Collected data entries
-- pv_equiv track=rewrite | github.com/rohan-agarwal/VRP-Heuristics | functions.py | dtof
-- ===== SOURCE A (Python) =====
-- def dtof(d):
--     f = [2] * len(d)
--     for i in range(len(d)):
--         if d[i] >= 75:
--             f[i] = 3
--         if d[i] >= 150:
--             f[i] = 5
--     return f
-- ===== SOURCE B (Python) =====
-- def dtof(d):
--     bounds = [75, 150]
--     vals = [2, 3, 5]
--
--     def bisect_right(a, x):
--         lo, hi = 0, len(a)
--         while lo < hi:
--             mid = (lo + hi) // 2
--             if x < a[mid]:
--                 hi = mid
--             else:
--                 lo = mid + 1
--         return lo
--
--     return [vals[bisect_right(bounds, x)] for x in d]
-- ===== Notes on version B (the rewrite author's own statement) =====
-- stated objective: idiomatic
-- what changed: Replaces the index loop with sequential overwriting if-tests by a table-driven classification: each element's category is found by binary search (bisect_right) in a threshold table and looked up in a value table, in a single comprehension.
import Mathlib
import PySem

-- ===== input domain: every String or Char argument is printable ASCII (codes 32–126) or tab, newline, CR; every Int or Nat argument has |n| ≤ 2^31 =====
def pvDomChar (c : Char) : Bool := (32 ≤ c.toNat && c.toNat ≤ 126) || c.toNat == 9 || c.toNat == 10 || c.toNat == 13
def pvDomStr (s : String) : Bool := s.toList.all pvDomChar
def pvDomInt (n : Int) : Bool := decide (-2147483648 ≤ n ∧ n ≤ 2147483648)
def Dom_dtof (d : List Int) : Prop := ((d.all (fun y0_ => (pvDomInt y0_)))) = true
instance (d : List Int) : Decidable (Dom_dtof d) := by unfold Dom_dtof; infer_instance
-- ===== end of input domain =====

-- B replaces A's loop of sequential overwriting if-tests by a table-driven
-- classification (binary search in a threshold table); objective: idiomatic.

-- ===== PORT A =====
def dtof (d : List Int) : List Int :=
  let f := List.replicate d.length (2 : Int)
  (PySem.List.pyRange 0 (d.length : Int) 1).foldl
    (fun f i =>
      let f := if PySem.List.pyGetD d i 0 ≥ 75 then PySem.List.pySetD f i 3 else f
      if PySem.List.pyGetD d i 0 ≥ 150 then PySem.List.pySetD f i 5 else f)
    f

-- ===== PORT B =====
-- hand-written bisect_right of Source B (while-loop as recursion on hi - lo)
def bisectRight (a : List Int) (x : Int) (lo hi : Nat) : Nat :=
  if lo < hi then
    let mid := (lo + hi) / 2  -- Nat division: exact for Python's // here (lo, hi ≥ 0)
    if x < PySem.List.pyGetD a (mid : Int) 0 then bisectRight a x lo mid
    else bisectRight a x (mid + 1) hi
  else lo
termination_by hi - lo
decreasing_by all_goals omega

def dtof_alt (d : List Int) : List Int :=
  let bounds : List Int := [75, 150]
  let vals : List Int := [2, 3, 5]
  d.map (fun x => PySem.List.pyGetD vals (bisectRight bounds x 0 bounds.length : Int) 0)

-- ===== PRECONDITION & SPEC =====
def Spec_dtof (d : List Int) (out : List Int) : Prop := out = dtof_alt d
instance (d : List Int) (out : List Int) : Decidable (Spec_dtof d out) := by unfold Spec_dtof; infer_instance

-- ===== CLAIM (what is proved, stated in full; the proofs are below) =====
def Claim_equal_dtof : Prop := ∀ (d : List Int), Dom_dtof d → Spec_dtof d (dtof d)

-- ===== LEMMAS AND PROOFS =====

-- per-element value of A's loop body
def aval (x : Int) : Int := if x ≥ 150 then 5 else if x ≥ 75 then 3 else 2

theorem bisect_eval (x : Int) :
    bisectRight [75, 150] x 0 2 = if x < 150 then (if x < 75 then 0 else 1) else 2 := by
  by_cases h2 : x < 150 <;> by_cases h1 : x < 75 <;>
    simp [bisectRight, PySem.List.pyGetD, h1, h2]

theorem bval_eq_aval (x : Int) :
    PySem.List.pyGetD [2, 3, 5] (bisectRight [75, 150] x 0 2 : Int) 0 = aval x := by
  rw [bisect_eval]
  unfold aval
  split_ifs <;> first | rfl | omega

theorem getD_mid (g : List Int) (x : Int) (rest : List Int) :
    (g ++ x :: rest).getD g.length 0 = x := by
  simp [List.getD]

theorem loop_gen (suf : List Int) : ∀ (pre g : List Int), g.length = pre.length →
    (PySem.List.pyRange (pre.length : Int) ((pre.length : Int) + suf.length) 1).foldl
      (fun f i =>
        let f := if PySem.List.pyGetD (pre ++ suf) i 0 ≥ 75 then PySem.List.pySetD f i 3 else f
        if PySem.List.pyGetD (pre ++ suf) i 0 ≥ 150 then PySem.List.pySetD f i 5 else f)
      (g ++ List.replicate suf.length 2) = g ++ suf.map aval := by
  induction suf with
  | nil =>
      intro pre g hg
      simp [PySem.List.pyRange_one_eq_nil]
  | cons x rest ih =>
      intro pre g hg
      rw [PySem.List.pyRange_one_cons (by simp only [List.length_cons]; push_cast; omega)]
      simp only [List.foldl_cons]
      have hget : PySem.List.pyGetD (pre ++ x :: rest) (pre.length : Int) 0 = x := by
        rw [PySem.List.pyGetD_natCast]; exact getD_mid pre x rest
      have hstep :
          (let f := if PySem.List.pyGetD (pre ++ x :: rest) (pre.length : Int) 0 ≥ 75 then
                      PySem.List.pySetD (g ++ List.replicate (x :: rest).length 2) (pre.length : Int) 3
                    else g ++ List.replicate (x :: rest).length 2
           if PySem.List.pyGetD (pre ++ x :: rest) (pre.length : Int) 0 ≥ 150 then
             PySem.List.pySetD f (pre.length : Int) 5
           else f) = (g ++ [aval x]) ++ List.replicate rest.length 2 := by
        rw [hget]
        simp only [List.length_cons, List.replicate_succ, PySem.List.pySetD_natCast, ← hg]
        unfold aval
        split_ifs with h1 h2 <;>
          simp_all
      rw [hstep]
      have hrw : PySem.List.pyRange ((pre.length : Int) + 1) ((pre.length : Int) + (x :: rest).length) 1
          = PySem.List.pyRange ((pre ++ [x]).length : Int) (((pre ++ [x]).length : Int) + rest.length) 1 := by
        simp; ring_nf
      rw [hrw]
      have hd : pre ++ x :: rest = (pre ++ [x]) ++ rest := by simp
      rw [hd]
      rw [ih (pre ++ [x]) (g ++ [aval x]) (by simp [hg])]
      simp

theorem dtof_eq_map (d : List Int) : dtof d = d.map aval := by
  unfold dtof
  have := loop_gen d [] []
  simpa using this rfl

-- ===== VERDICT (by name: the statement is the Claim_ definition above) =====
theorem dtof_spec : Claim_equal_dtof := by
  intro d _
  unfold Spec_dtof dtof_alt
  rw [dtof_eq_map]
  simp only [List.map_inj_left]
  intro x _
  exact (bval_eq_aval x).symm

EXERCISE.
Go through the entries and copy every line with "pvDomChar".

ANSWER TO THE PROBLEM.
def pvDomChar (c : Char) : Bool := (32 ≤ c.toNat && c.toNat ≤ 126) || c.toNat == 9 || c.toNat == 10 || c.toNat == 13
def pvDomStr (s : String) : Bool := s.toList.all pvDomChar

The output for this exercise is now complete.